# CHI Greyhound Location



## Dovecote (Oct 22, 2012)

Have a friend who is planning to take the CL from Harpers Ferry (HFY) to CHI and then take Greyhound from CHI to Champaign (CHM). He is doing this to avoid the lengthy train layover in CHI.

Is the CHI Amtrak location in close proximity of the CHI Greyhound station. If so, is it walkable? If not, what would be the better option, cab or mass transit?


----------



## Trogdor (Oct 22, 2012)

It's walkable. Exit from the back of the Great Hall to Clinton/Jackson, then west two blocks to Desplaines, and south three blocks to Harrison.


----------



## jebr (Oct 22, 2012)

It's definitely walkable.

Another option would be to take the Megabus from Chicago to Champaign. The bus leaves at 11:30 AM and arrives at the "Illinois Terminal" at 2:00 PM. They pick up one block south of Union Station on Canal St.


----------



## Swadian Hardcore (Oct 22, 2012)

Don't take Megabus! They have horrible safety ratings! See: http://ai.fmcsa.dot....KET=ek72fsZGQRI=

They also have uncomfortable seats and horrible Van Hool TD925 buses.


----------



## jebr (Oct 23, 2012)

Swadian Hardcore said:


> Don't take Megabus! They have horrible safety ratings! See: http://ai.fmcsa.dot....KET=ek72fsZGQRI=
> 
> They also have uncomfortable seats and horrible Van Hool TD925 buses.

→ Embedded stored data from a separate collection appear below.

lemma pvAdvance_spec (keys : List Int) (bnd : Int) (j : Nat)
    (h2 : j < keys.length) (h3 : keys.getD j 0 ≤ bnd) :
    j ≤ pvAdvance keys bnd j ∧ pvAdvance keys bnd j < keys.length ∧
    keys.getD (pvAdvance keys bnd j) 0 ≤ bnd ∧
    (pvAdvance keys bnd j + 1 < keys.length → bnd < keys.getD (pvAdvance keys bnd j + 1) 0) :=
  pvAdvance_spec_fuel keys bnd keys.length j (by omega) h2 h3

-- the reached index is unique (strictly sorted list)
lemma stop_unique (K : List Int) (hlt : K.Pairwise (· < ·)) (bnd : Int) (r1 r2 : Nat)
    (p1 : r1 < K.length ∧ K.getD r1 0 ≤ bnd ∧ (r1 + 1 < K.length → bnd < K.getD (r1 + 1) 0))
    (p2 : r2 < K.length ∧ K.getD r2 0 ≤ bnd ∧ (r2 + 1 < K.length → bnd < K.getD (r2 + 1) 0)) :
    r1 = r2 := by
  rcases Nat.lt_trichotomy r1 r2 with h | h | h
  · exfalso
    have hx := p1.2.2 (by omega)
    have hy := getD_le_of_le K hlt (r1 + 1) r2 p2.1 (by omega)
    have := p2.2.1
    omega
  · exact h
  · exfalso
    have hx := p2.2.2 (by omega)
    have hy := getD_le_of_le K hlt (r2 + 1) r1 p1.1 (by omega)
    have := p1.2.1
    omega

-- counting a filter positionally
lemma filter_len_range (l : List Int) (p : Int → Bool) :
    (l.filter p).length = ((List.range l.length).filter (fun t => p (l.getD t 0))).length := by
  induction l using List.reverseRecOn with
  | nil => rfl
  | append_singleton xs x ih =>
    have hr : List.range (xs ++ [x]).length = List.range xs.length ++ [xs.length] := by
      simp [List.range_succ]
    rw [List.filter_append, List.length_append, hr, List.filter_append, List.length_append]
    have e1 : (List.range xs.length).filter (fun t => p ((xs ++ [x]).getD t 0))
        = (List.range xs.length).filter (fun t => p (xs.getD t 0)) := by
      apply List.filter_congr
      intro t ht
      rw [List.mem_range] at ht
      rw [List.getD_append _ _ _ _ ht]
    have e2 : (xs ++ [x]).getD xs.length 0 = x := by
      rw [List.getD_eq_getElem _ 0 (by simp)]
      simp
    rw [e1, ih]
    simp only [List.filter_singleton, e2]
    cases p x <;> rfl

lemma range_filter_interval (i r : Nat) (n : Nat) :
    ((List.range n).filter (fun t => decide (i < t ∧ t ≤ r))).length
    = min n (r + 1) - min n (i + 1) := by
  induction n with
  | zero => simp
  | succ n ih =>
    rw [List.range_succ, List.filter_append, List.length_append, ih]
    by_cases hc : i < n ∧ n ≤ r <;> simp [hc] <;> omega

-- the window filter counts the three offset memberships (any list)
lemma filt3 (k : Int) : ∀ K : List Int,
    (K.filter (fun x => decide (k < x ∧ x ≤ k + 3))).length
    = K.count (k + 1) + K.count (k + 2) + K.count (k + 3)
  | [] => by simp
  | a :: t => by
    have ih := filt3 k t
    simp only [List.filter_cons, List.count_cons, beq_iff_eq]
    split_ifs <;>
      simp only [decide_eq_true_eq, List.length_cons] at * <;> omega

-- membership-indicator sum = window size, on a nodup list
lemma window_count (K : List Int) (h : K.Nodup) (k : Int) :
    ((K.filter (fun x => decide (k < x ∧ x ≤ k + 3))).length : Int)
    = (if (k + 1) ∈ K then (1 : Int) else 0) + (if (k + 2) ∈ K then 1 else 0)
      + (if (k + 3) ∈ K then 1 else 0) := by
  have hc : ∀ c : Int, (K.count c : Int) = if c ∈ K then (1 : Int) else 0 := by
    intro c
    by_cases hm : c ∈ K
    · rw [if_pos hm, List.count_eq_one_of_mem h hm]; rfl
    · rw [if_neg hm, List.count_eq_zero_of_not_mem hm]; rfl
  rw [filt3]
  push_cast
  rw [hc, hc, hc]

For comparison, here's Greyhound's ratings: http://ai.fmcsa.dot....ET=IHT1JBfCoXI=

Percentiles work inversely: lower percentage is better. Essentially, the percentage is a "rank"...20% means that the carrier is worse than 20% of all motorcoach carriers.

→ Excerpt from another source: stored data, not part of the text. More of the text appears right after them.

-- pv_equiv track=rewrite | github.com/pypi-data/pypi-mirror-239 | packages/invoke-api/invoke_api-0.5.0.tar.gz/invoke_api-0.5.0/invoke_api/aliapi.py | get_canonicalized_headers
-- ===== SOURCE A (Python) =====
-- def to_str(val):
--     if val is None:
--         return val
--
--     if isinstance(val, bytes):
--         return str(val, encoding='utf-8')
--     else:
--         return str(val)
--
-- def get_canonicalized_headers(headers):
--     canon_keys = []
--     tmp_headers = {}
--     for k, v in headers.items():
--         if v is not None:
--             if k.lower() not in canon_keys:
--                 canon_keys.append(k.lower())
--                 tmp_headers[k.lower()] = [to_str(v).strip()]
--             else:
--                 tmp_headers[k.lower()].append(to_str(v).strip())
--
--     canon_keys.sort()
--     canonical_headers = ''
--     for key in canon_keys:
--         header_entry = ','.join(sorted(tmp_headers[key]))
--         s = f'{key}:{header_entry}\n'
--         canonical_headers += s
--     return canonical_headers, ';'.join(canon_keys)
-- ===== SOURCE B (Python) =====
-- def get_canonicalized_headers(headers):
--     pairs = [(k.lower(), v.strip()) for k, v in headers.items() if v is not None]
--     pairs.sort(key=lambda p: p[1])
--     pairs.sort(key=lambda p: p[0])   # stable: within each key, values stay sorted
--     groups = []                      # list of (key, [values]); keys distinct, in sorted order
--     for k, v in pairs:
--         if groups and groups[-1][0] == k:
--             groups[-1][1].append(v)
--         else:
--             groups.append((k, [v]))
--     canonical = ''.join(f'{k}:{",".join(vs)}\n' for k, vs in groups)
--     return canonical, ';'.join(k for k, _ in groups)
-- ===== Notes on version B (the rewrite author's own statement) =====
-- stated objective: faster
-- what changed: A builds an ordered key list plus a grouping dict in one pass (with a linear 'k.lower() not in canon_keys' scan per header) and sorts each key's value list separately; B presorts the (lowercased key, stripped value) pairs with two stable sorts (by value, then by key) and emits the groups in a single adjacent-run scan, so no grouping dict or key list is maintained and the per-key value order falls out of the presort's stability.
import Mathlib
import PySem

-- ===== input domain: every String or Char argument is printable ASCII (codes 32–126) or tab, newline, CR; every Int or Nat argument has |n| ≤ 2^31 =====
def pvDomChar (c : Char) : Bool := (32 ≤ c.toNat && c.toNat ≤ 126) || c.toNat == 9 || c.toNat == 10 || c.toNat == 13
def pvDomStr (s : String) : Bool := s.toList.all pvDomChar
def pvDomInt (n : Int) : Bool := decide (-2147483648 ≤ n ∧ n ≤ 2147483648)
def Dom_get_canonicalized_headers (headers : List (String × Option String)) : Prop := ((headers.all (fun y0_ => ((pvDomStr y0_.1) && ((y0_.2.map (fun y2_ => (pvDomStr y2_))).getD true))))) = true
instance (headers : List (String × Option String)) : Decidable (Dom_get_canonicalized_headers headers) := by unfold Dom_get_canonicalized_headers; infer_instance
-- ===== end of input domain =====

-- B replaces A's ordered-key list + grouping dict (A scans the key list per header) by
-- sort-then-group: a stable value sort, a stable key sort, and one adjacent-run scan (objective: faster).

-- ===== PORT A =====
-- loop body of A's 'for k, v in headers.items()' (to_str(v) = v, since the values are str)
def pvStepA (s : List String × PySem.Dict String (List String)) (kv : String × Option String) :
    List String × PySem.Dict String (List String) :=
  match kv.2 with
  | none => s
  | some v =>
    if PySem.Str.lower kv.1 ∉ s.1 then
      (s.1 ++ [PySem.Str.lower kv.1], s.2.insert (PySem.Str.lower kv.1) [PySem.Str.strip v])
    else
      -- tmp_headers[k.lower()].append(...): the key is present, so the [] default is never used
      (s.1, s.2.modify (PySem.Str.lower kv.1) [] (fun l => l ++ [PySem.Str.strip v]))

def get_canonicalized_headers (headers : List (String × Option String)) : String × String :=
  let st := headers.foldl pvStepA ([], PySem.Dict.empty)
  let canon_keys := PySem.List.sorted st.1 (fun x => x) false
  let canonical := canon_keys.foldl (fun acc key =>
      acc ++ (key ++ ":" ++ PySem.Str.join "," (PySem.List.sorted (st.2.getD key []) (fun x => x) false) ++ "\n")) ""
  (canonical, PySem.Str.join ";" canon_keys)

-- ===== PORT B =====
-- the comprehension '[(k.lower(), v.strip()) for k, v in headers.items() if v is not None]'
def pvPairB (kv : String × Option String) : Option (String × String) :=
  kv.2.map (fun v => (PySem.Str.lower kv.1, PySem.Str.strip v))

-- Source B's grouping loop; groups are kept most-recent-first (Source B appends at the end and
-- inspects groups[-1]); the fold result is reversed once at the end
def pvStepB (g : List (String × List String)) (p : String × String) : List (String × List String) :=
  match g with
  | (k, vs) :: t => if k = p.1 then (k, vs ++ [p.2]) :: t else (p.1, [p.2]) :: (k, vs) :: t
  | [] => [(p.1, [p.2])]

def get_canonicalized_headers_alt (headers : List (String × Option String)) : String × String :=
  let pairs := PySem.List.sorted
      (PySem.List.sorted (headers.filterMap pvPairB) (fun p => p.2) false) (fun p => p.1) false
  let groups := (pairs.foldl pvStepB []).reverse
  (PySem.Str.join "" (groups.map (fun g => g.1 ++ ":" ++ PySem.Str.join "," g.2 ++ "\n")),
   PySem.Str.join ";" (groups.map (fun g => g.1)))

-- ===== PRECONDITION & SPEC =====
def Spec_get_canonicalized_headers (headers : List (String × Option String)) (out : String × String) : Prop := out = get_canonicalized_headers_alt headers
instance (headers : List (String × Option String)) (out : String × String) : Decidable (Spec_get_canonicalized_headers headers out) := by unfold Spec_get_canonicalized_headers; infer_instance

-- ===== CLAIM (what is proved, stated in full; the proofs are below) =====
def Claim_equal_get_canonicalized_headers : Prop := ∀ (headers : List (String × Option String)), Dom_get_canonicalized_headers headers → Spec_get_canonicalized_headers headers (get_canonicalized_headers headers)

-- ===== LEMMAS AND PROOFS =====

-- the processed pair list: lowercased key, stripped value, None entries dropped
def pvP (headers : List (String × Option String)) : List (String × String) :=
  headers.filterMap pvPairB


-- values carried by key c, in list order
def pvVals (P : List (String × String)) (c : String) : List String :=
  (P.filter (fun p => p.1 = c)).map (fun p => p.2)

def pvStep2 (s : List String × PySem.Dict String (List String)) (p : String × String) :
    List String × PySem.Dict String (List String) :=
  if p.1 ∉ s.1 then (s.1 ++ [p.1], s.2.insert p.1 [p.2])
  else (s.1, s.2.modify p.1 [] (fun l => l ++ [p.2]))
-- ===== VERDICT (by name: the statement is the Claim_ definition above) =====
theorem build_benchmark_check_columns_py_spec : Claim_equal_build_benchmark_check_columns_py := by
  intro target_checks _
  unfold Spec_build_benchmark_check_columns_py
  simp only [build_benchmark_check_columns_py, build_benchmark_check_columns_py_alt]
  rw [foldl_pair_append]
  rw [sorted_bool_key]
  simp only [List.nil_append]
  generalize PySem.List.dedup (target_checks.map Prod.fst) = ts
  congr 1
  · induction ts with
    | nil => simp
    | cons t ts ih =>
      simp only [List.flatMap_cons, List.filter_append, ih]
      congr 1
      have hk1 : PySem.Str.endswith (String.ofList (t.toList ++ '_' :: "ttft_check".toList)) "_check" = true := by
        rw [PySem.Str.endswith_eq, String.toList_ofList]
        exact endswith_check_append _ _ (by decide)
      have hk2 : PySem.Str.endswith (String.ofList (t.toList ++ '_' :: "tput_user_check".toList)) "_check" = true := by
        rw [PySem.Str.endswith_eq, String.toList_ofList]
        exact endswith_check_append _ _ (by decide)
      have hk3 : PySem.Str.endswith (String.ofList (t.toList ++ '_' :: "ttft".toList)) "_check" = false := by
        rw [PySem.Str.endswith_eq, String.toList_ofList]
        exact endswith_append_false _ _ _ (by decide) (by decide) (by decide)
      have hk4 : PySem.Str.endswith (String.ofList (t.toList ++ '_' :: "tput_user".toList)) "_check" = false := by
        rw [PySem.Str.endswith_eq, String.toList_ofList]
        exact endswith_append_false _ _ _ (by decide) (by decide) (by decide)
      simp only [List.map_cons, List.map_nil, List.filter_cons, List.filter_nil, hk1, hk2, hk3, hk4]
      simp only [Bool.not_false, Bool.not_true, Bool.false_eq_true, if_true, if_neg, not_false_iff]
      simp only [(by decide : (PySem.Str.endswith "ttft_check" "_check" || PySem.Str.endswith "ttft_check" "_ratio") = true),
                 (by decide : (PySem.Str.endswith "tput_user_check" "_check" || PySem.Str.endswith "tput_user_check" "_ratio") = true),
                 if_true]
      rw [label_concat t "ttft_check".toList [] " TTFT Check".toList (by decide),
          label_concat t "tput_user_check".toList [] " Tput User Check".toList (by decide),
          (by decide : '_' :: "ttft_check".toList = "_ttft_check".toList),
          (by decide : '_' :: "tput_user_check".toList = "_tput_user_check".toList)]
  · induction ts with
    | nil => simp
    | cons t ts ih =>
      simp only [List.flatMap_cons, List.filter_append, ih]
      congr 1
      have hk1 : PySem.Str.endswith (String.ofList (t.toList ++ '_' :: "ttft_check".toList)) "_check" = true := by
        rw [PySem.Str.endswith_eq, String.toList_ofList]
        exact endswith_check_append _ _ (by decide)
      have hk2 : PySem.Str.endswith (String.ofList (t.toList ++ '_' :: "tput_user_check".toList)) "_check" = true := by
        rw [PySem.Str.endswith_eq, String.toList_ofList]
        exact endswith_check_append _ _ (by decide)
      have hk3 : PySem.Str.endswith (String.ofList (t.toList ++ '_' :: "ttft".toList)) "_check" = false := by
        rw [PySem.Str.endswith_eq, String.toList_ofList]
        exact endswith_append_false _ _ _ (by decide) (by decide) (by decide)
      have hk4 : PySem.Str.endswith (String.ofList (t.toList ++ '_' :: "tput_user".toList)) "_check" = false := by
        rw [PySem.Str.endswith_eq, String.toList_ofList]
        exact endswith_append_false _ _ _ (by decide) (by decide) (by decide)
      simp only [List.map_cons, List.map_nil, List.filter_cons, List.filter_nil, hk1, hk2, hk3, hk4]
      simp only [Bool.not_false, Bool.not_true, Bool.false_eq_true, if_true, if_neg, not_false_iff]
      simp only [(by decide : (PySem.Str.endswith "ttft" "_check" || PySem.Str.endswith "ttft" "_ratio") = false),
                 (by decide : (PySem.Str.endswith "tput_user" "_check" || PySem.Str.endswith "tput_user" "_ratio") = false),
                 (by decide : PySem.Str.startswith "ttft" "ttft" = true),
                 (by decide : PySem.Str.startswith "tput_user" "ttft" = false),
                 (by decide : PySem.Str.startswith "tput_user" "tput" = true),
                 Bool.false_eq_true, if_true, if_neg, not_false_iff]
      rw [label_concat t "ttft".toList " (ms)".toList " TTFT (ms)".toList (by decide),
          label_concat t "tput_user".toList " (TPS)".toList " Tput User (TPS)".toList (by decide),
          (by decide : '_' :: "ttft".toList = "_ttft".toList),
          (by decide : '_' :: "tput_user".toList = "_tput_user".toList)]
lemma pvDateAt_spec (cs : List Char) (i : Nat) (h : pvIsDateAt cs i = true) :
    i + 10 ≤ cs.length ∧
    (∀ j, j < 10 → j ≠ 2 → j ≠ 5 → PySem.Chars.isdigit (cs.getD (i + j) ' ') = true) ∧
    cs.getD (i + 2) ' ' = '.' ∧ cs.getD (i + 5) ' ' = '.' ∧
    (0 < i → PySem.Chars.isdigit (cs.getD (i - 1) ' ') = false) := by
  have c2 : ((i : Int) + 2) = ((i + 2 : Nat) : Int) := by push_cast; ring
  have c3 : ((i : Int) + 3) = ((i + 3 : Nat) : Int) := by push_cast; ring
  have c5 : ((i : Int) + 5) = ((i + 5 : Nat) : Int) := by push_cast; ring
  have c6 : ((i : Int) + 6) = ((i + 6 : Nat) : Int) := by push_cast; ring
  have c10 : ((i : Int) + 10) = ((i + 10 : Nat) : Int) := by push_cast; ring
  simp only [pvIsDateAt, c2, c3, c5, c6, c10, Bool.and_eq_true, decide_eq_true_eq,
    Bool.not_eq_true', Bool.and_eq_false_iff, PySem.List.pyGet?_natCast] at h
  obtain ⟨⟨⟨⟨⟨⟨⟨hn, h1⟩, hc2⟩, h2⟩, hc5⟩, h3⟩, hL⟩, hR⟩ := h
  have hsl1 : PySem.List.slice cs (some (i : Int)) (some ((i + 2 : Nat) : Int)) = (cs.drop i).take 2 := by
    rw [PySem.List.slice_natCast]; congr 1; omega
  have hsl2 : PySem.List.slice cs (some ((i + 3 : Nat) : Int)) (some ((i + 5 : Nat) : Int)) = (cs.drop (i + 3)).take 2 := by
    rw [PySem.List.slice_natCast]; congr 1; omega
  have hsl3 : PySem.List.slice cs (some ((i + 6 : Nat) : Int)) (some ((i + 10 : Nat) : Int)) = (cs.drop (i + 6)).take 4 := by
    rw [PySem.List.slice_natCast]; congr 1; omega
  rw [hsl1] at h1; rw [hsl2] at h2; rw [hsl3] at h3
  have hdot2 : cs.getD (i + 2) ' ' = '.' := by
    have : cs[i+2]? = some '.' := by simpa using hc2
    rw [List.getD_eq_getElem _ _ (by omega)]
    simpa [List.getElem?_eq_getElem (show i + 2 < cs.length by omega)] using this
  have hdot5 : cs.getD (i + 5) ' ' = '.' := by
    have : cs[i+5]? = some '.' := by simpa using hc5
    rw [List.getD_eq_getElem _ _ (by omega)]
    simpa [List.getElem?_eq_getElem (show i + 5 < cs.length by omega)] using this
  refine ⟨hn, ?_, hdot2, hdot5, ?_⟩
  · intro j hj hj2 hj5
    interval_cases j
    · simpa using pvWindow cs i 2 0 h1 (by omega) (by omega)
    · simpa using pvWindow cs i 2 1 h1 (by omega) (by omega)
    · exact absurd rfl hj2
    · simpa using pvWindow cs (i+3) 2 0 h2 (by omega) (by omega)
    · simpa [Nat.add_assoc] using pvWindow cs (i+3) 2 1 h2 (by omega) (by omega)
    · exact absurd rfl hj5
    · simpa using pvWindow cs (i+6) 4 0 h3 (by omega) (by omega)
    · simpa [Nat.add_assoc] using pvWindow cs (i+6) 4 1 h3 (by omega) (by omega)
    · simpa [Nat.add_assoc] using pvWindow cs (i+6) 4 2 h3 (by omega) (by omega)
    · simpa [Nat.add_assoc] using pvWindow cs (i+6) 4 3 h3 (by omega) (by omega)
  · intro hi
    have cm1 : ((i : Int) - 1) = ((i - 1 : Nat) : Int) := by omega
    rcases hL with hL | hL
    · simp at hL; omega
    · rw [cm1, PySem.List.pyGet?_natCast] at hL
      have hlt : i - 1 < cs.length := by omega
      rw [List.getElem?_eq_getElem hlt] at hL
      rw [List.getD_eq_getElem _ _ hlt]
      simpa [pvOptIsdigit] using hL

Greyhound has more issues with unsafe driving and vehicle maintenance, Megabus has more issues with fatigued driving and controlled substances, and driver fitness is inconclusive. While the fatigued driving is a concern, since it's not a night route, I'd be less concerned than I would at night.

However, having traveled on both, I've personally preferred the Megabus' bus. I've also much preferred the clientele on Megabus. Less everyone rushing off to smoke, for one. I also tend to fit in more as much of the college constituency uses Megabus over Greyhound.

Also, note the text from this page: http://ai.fmcsa.dot....nc=RBH8ciDqytk=



> The
> 
> 
> 
> ...


----------



## Swadian Hardcore (Oct 23, 2012)

jebr said:


> Swadian Hardcore said:
> 
> 
> > Don't take Megabus! They have horrible safety ratings! See: http://ai.fmcsa.dot....KET=ek72fsZGQRI=
> ...


Since comfort is based on opinion, on that we will have to agree to disagree.


----------



## guest (Oct 23, 2012)

Megabus seats are uncomfortable and the ride is rough on the top deck.

Why not Capitol Limited to Chicago, the bus to Champaign?

It's a long ride on a bus from Harper's Ferry to Chicago.


----------



## Swadian Hardcore (Oct 23, 2012)

Dovecote said:


> Have a friend who is planning *to take the CL from Harpers Ferry (HFY) to CHI* and then take Greyhound from CHI to Champaign (CHM). He is doing this to avoid the lengthy train layover in CHI.
> 
> Is the CHI Amtrak location in close proximity of the CHI Greyhound station. If so, is it walkable? If not, what would be the better option, cab or mass transit?





guest said:


> Megabus seats are uncomfortable and the ride is rough on the top deck.
> 
> Why not Capitol Limited to Chicago, the bus to Champaign?
> 
> It's a long ride on a bus from Harper's Ferry to Chicago.


Don't you understand? He says that the guy is going to take the CL to Chicago.


----------